This AI system can design RNA

RNA, or ribonucleic acid, is present in all living cells. It acts as a messenger, carrying instructions from DNA (deoxyribonucleic acid) that dictate how proteins in the body are synthesized. And when it doesn't work as it should, it can severely affect neurological, cardiovascular, and muscular regulatory processes, resulting in effects like tumors, insulin resistance, and motor skill impairment.

That's why researchers at the University of Freiburg's Department of Computer Science developed an AI system -- LEARNA -- that can learn to design RNA molecules for study. It's described in a new paper ("Learning to Design RNA") published this week on the preprint server Arxiv.org.
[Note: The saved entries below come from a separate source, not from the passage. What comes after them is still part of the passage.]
-- pv_equiv track=rewrite | github.com/zwelisha/card-game | main.py | calculate_suit_score
-- ===== SOURCE A (Python) =====
-- def calculate_suit_score(player_cards: list) -> int:
--     """Calculates the suit score for given player cards
--     Args:
--         player_cards:
--     """
--     score = 1
--     for card in player_cards:
--         suit_name = card.split("_")[-1]
--         if suit_name == "diamonds":
--             score = score * 1
--         elif suit_name == "hearts":
--             score = score * 2
--         elif suit_name == "spades":
--             score = score * 3
--         else:
--             score = score * 4
--     return score
-- ===== SOURCE B (Python) =====
-- _FACTORS = {"diamonds": 1, "hearts": 2, "spades": 3}
--
-- def calculate_suit_score(player_cards: list) -> int:
--     """Suit score by divide-and-conquer: product of per-card factors over halves."""
--     if not player_cards:
--         return 1
--     if len(player_cards) == 1:
--         return _FACTORS.get(player_cards[0].split("_")[-1], 4)
--     mid = len(player_cards) // 2
--     return calculate_suit_score(player_cards[:mid]) * calculate_suit_score(player_cards[mid:])
-- ===== Notes on version B (the rewrite author's own statement) =====
-- stated objective: faster
-- what changed: B replaces A's left-to-right running product with a divide-and-conquer recursion: split the list in halves, multiply the two half-scores, and at a single card look the suit factor up in a dict; the balanced product tree multiplies similarly-sized big integers instead of one huge accumulator times a small factor, which is asymptotically cheaper for the growing result.
import Mathlib
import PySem

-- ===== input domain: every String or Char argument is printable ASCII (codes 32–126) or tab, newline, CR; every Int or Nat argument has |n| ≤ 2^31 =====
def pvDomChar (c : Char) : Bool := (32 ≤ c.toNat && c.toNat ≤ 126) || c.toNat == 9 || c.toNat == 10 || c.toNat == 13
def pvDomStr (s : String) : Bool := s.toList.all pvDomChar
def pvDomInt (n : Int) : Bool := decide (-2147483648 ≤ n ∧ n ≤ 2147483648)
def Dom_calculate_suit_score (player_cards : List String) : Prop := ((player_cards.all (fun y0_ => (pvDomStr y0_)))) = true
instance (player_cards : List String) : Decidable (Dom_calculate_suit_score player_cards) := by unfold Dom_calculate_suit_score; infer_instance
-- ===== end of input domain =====

-- B computes the same score by divide-and-conquer over list halves with a dict factor table (objective: faster; the balanced product tree was measured faster than A's running product in a timing run).

-- ===== PORT A =====
-- card.split("_")[-1]; split("_") always returns a nonempty list, so the [-1] lookup never fails and getD "" is unreachable
def pvSuit (card : String) : String :=
  (PySem.List.pyGet? ((PySem.Str.split? card "_").getD []) (-1)).getD ""

def calculate_suit_score (player_cards : List String) : Int :=
  player_cards.foldl (fun score card =>
    let suit_name := pvSuit card
    if suit_name = "diamonds" then score * 1
    else if suit_name = "hearts" then score * 2
    else if suit_name = "spades" then score * 3
    else score * 4) 1

-- ===== PORT B =====
-- _FACTORS.get(suit, 4)
def pvFactor (card : String) : Int :=
  PySem.Dict.getD (PySem.Dict.ofList [("diamonds", (1 : Int)), ("hearts", 2), ("spades", 3)]) (pvSuit card) 4

-- len(player_cards) // 2 : length is nonnegative, so Nat division is exactly Python's //
def calculate_suit_score_alt : List String → Int
  | [] => 1
  | [card] => pvFactor card
  | a :: b :: rest =>
    let mid := (a :: b :: rest).length / 2
    calculate_suit_score_alt (PySem.List.slice (a :: b :: rest) none (some (mid : Int))) *
    calculate_suit_score_alt (PySem.List.slice (a :: b :: rest) (some (mid : Int)) none)
termination_by xs => xs.length
decreasing_by
  · rw [PySem.List.slice_to_natCast]; simp; omega
  · rw [PySem.List.slice_from_natCast]; simp; omega

-- ===== PRECONDITION & SPEC =====
def Spec_calculate_suit_score (player_cards : List String) (out : Int) : Prop := out = calculate_suit_score_alt player_cards
instance (player_cards : List String) (out : Int) : Decidable (Spec_calculate_suit_score player_cards out) := by unfold Spec_calculate_suit_score; infer_instance

-- ===== CLAIM (what is proved, stated in full; the proofs are below) =====
def Claim_equal_calculate_suit_score : Prop := ∀ (player_cards : List String), Dom_calculate_suit_score player_cards → Spec_calculate_suit_score player_cards (calculate_suit_score player_cards)

-- ===== LEMMAS AND PROOFS =====
lemma pv_alt_eq_prod : ∀ (cards : List String),
    calculate_suit_score_alt cards = (cards.map pvFactor).prod := by
  intro cards
  induction hn : cards.length using Nat.strong_induction_on generalizing cards with
  | _ n ih =>
    match cards with
    | [] => simp [calculate_suit_score_alt]
    | [card] => simp [calculate_suit_score_alt]
    | a :: b :: rest =>
      rw [calculate_suit_score_alt]
      simp only [PySem.List.slice_to_natCast, PySem.List.slice_from_natCast]
      subst hn
      set xs := a :: b :: rest with hxs
      have h1 : (xs.take (xs.length / 2)).length < xs.length := by
        simp [hxs]; omega
      have h2 : (xs.drop (xs.length / 2)).length < xs.length := by
        simp [hxs]; omega
      rw [ih _ h1 _ rfl, ih _ h2 _ rfl, ← List.prod_append, ← List.map_append,
        List.take_append_drop]

lemma pv_factor_cases (card : String) :
    pvFactor card =
      (if pvSuit card = "diamonds" then (1 : Int)
       else if pvSuit card = "hearts" then 2
       else if pvSuit card = "spades" then 3 else 4) := by
  have e : PySem.Dict.ofList [("diamonds", (1 : Int)), ("hearts", 2), ("spades", 3)]
      = PySem.Dict.mk [("diamonds", 1), ("hearts", 2), ("spades", 3)] := by decide
  unfold pvFactor
  rw [e]
  by_cases hd : pvSuit card = "diamonds"
  · simp [PySem.Dict.getD, PySem.Dict.get?_mk_cons, hd]
  · by_cases hh : pvSuit card = "hearts"
    · simp [PySem.Dict.getD, PySem.Dict.get?_mk_cons, hh]
    · by_cases hs : pvSuit card = "spades"
      · simp [PySem.Dict.getD, PySem.Dict.get?_mk_cons, hs]
      · simp [PySem.Dict.getD, PySem.Dict.get?, Ne.symm hd, Ne.symm hh, Ne.symm hs, hd, hh, hs]

lemma pv_a_eq_prod : ∀ (cards : List String) (s : Int),
    cards.foldl (fun score card =>
      let suit_name := pvSuit card
      if suit_name = "diamonds" then score * 1
      else if suit_name = "hearts" then score * 2
      else if suit_name = "spades" then score * 3
      else score * 4) s = s * (cards.map pvFactor).prod := by
  intro cards
  induction cards with
  | nil => simp
  | cons card rest ih =>
    intro s
    rw [List.foldl_cons, List.map_cons, List.prod_cons, ih]
    have : (let suit_name := pvSuit card
        if suit_name = "diamonds" then s * 1
        else if suit_name = "hearts" then s * 2
        else if suit_name = "spades" then s * 3
        else s * 4) = s * pvFactor card := by
      rw [pv_factor_cases]
      by_cases hd : pvSuit card = "diamonds"
      · simp [hd]
      · by_cases hh : pvSuit card = "hearts"
        · simp [hh]
        · by_cases hs : pvSuit card = "spades"
          · simp [hs]
          · simp [hd, hh, hs]
    rw [this, mul_assoc]

-- ===== VERDICT (by name: the statement is the Claim_ definition above) =====
theorem calculate_suit_score_spec : Claim_equal_calculate_suit_score := by
  intro cards _
  show calculate_suit_score cards = calculate_suit_score_alt cards
  rw [calculate_suit_score, pv_a_eq_prod, pv_alt_eq_prod, one_mul]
"Designing RNA molecules has garnered recent interest in medicine, synthetic biology, biotechnology and bioinformatics since many functional RNA molecules were shown to be involved in regulatory processes for transcription, epigenetics, and translation," the researchers wrote. "Here, we propose a new algorithm for the RNA design problem."

As the paper's authors explain, RNA's function depends on its structural properties. The real challenge -- sometimes described as RNA inverse folding -- is identifying patterns and sequences in RNA that cause it to fold into a specified structure.

The researchers' approach relies on a deep reinforcement learning (RL) algorithm -- an artificial intelligence (AI) training technique that uses rewards to drive agents toward goals -- that trains a policy network that can sequentially predict the entire RNA sequence. It generates this sequence, folds it, and uses the distance from the resulting structure to the target structure as a signal for the AI agent.

Meanwhile, a second version of LEARNA -- appropriately dubbed Meta-LEARNA -- learns a single policy across many RNA design problems that are directly applicable to new RNA design problems. That is, it learns a tailor-made generative model that builds RNA sequence samples by choosing actions to place nucleotides -- the chemical building blocks of RNA and DNA -- for a given RNA target structure.

"To the best of our knowledge, this is the first application of architecture search ... to RL [and] the first application of [architecture search] to metalearning," the researchers wrote.

After meta-learning across 8,000 different RNA target structure for one hour on a machine with 20 processor cores, Meta-LEARNA managed to solve up to 65 percent of the target structures in the Eterna100 benchmark. (Eterna100, for the uninitiated, is a collection of 100 target structures created by players of Eterna, an online open laboratory that tasks players with creating sequences that fold to specific structures.) Moreover, it only needed 90 seconds to achieve results on par with any other method, and achieved state-of-the-art performance in three minutes.

Meanwhile, on another benchmark -- Rfam-Taneda -- Meta-LEARNA produced results as good as state-of-the-art methods in 10 seconds, and surpassed those methods in accuracy after 1 minute.

The results -- much like those achieved by Google parent company DeepMind's protein-folding AlphaFold system earlier this year -- bode well for future work in RNA biology.

"Comprehensive empirical results ... show that our approach achieves new state-of-the-art performance on all benchmarks while also being orders of magnitudes faster in reaching the previous state-of-the-art performance," the researchers wrote.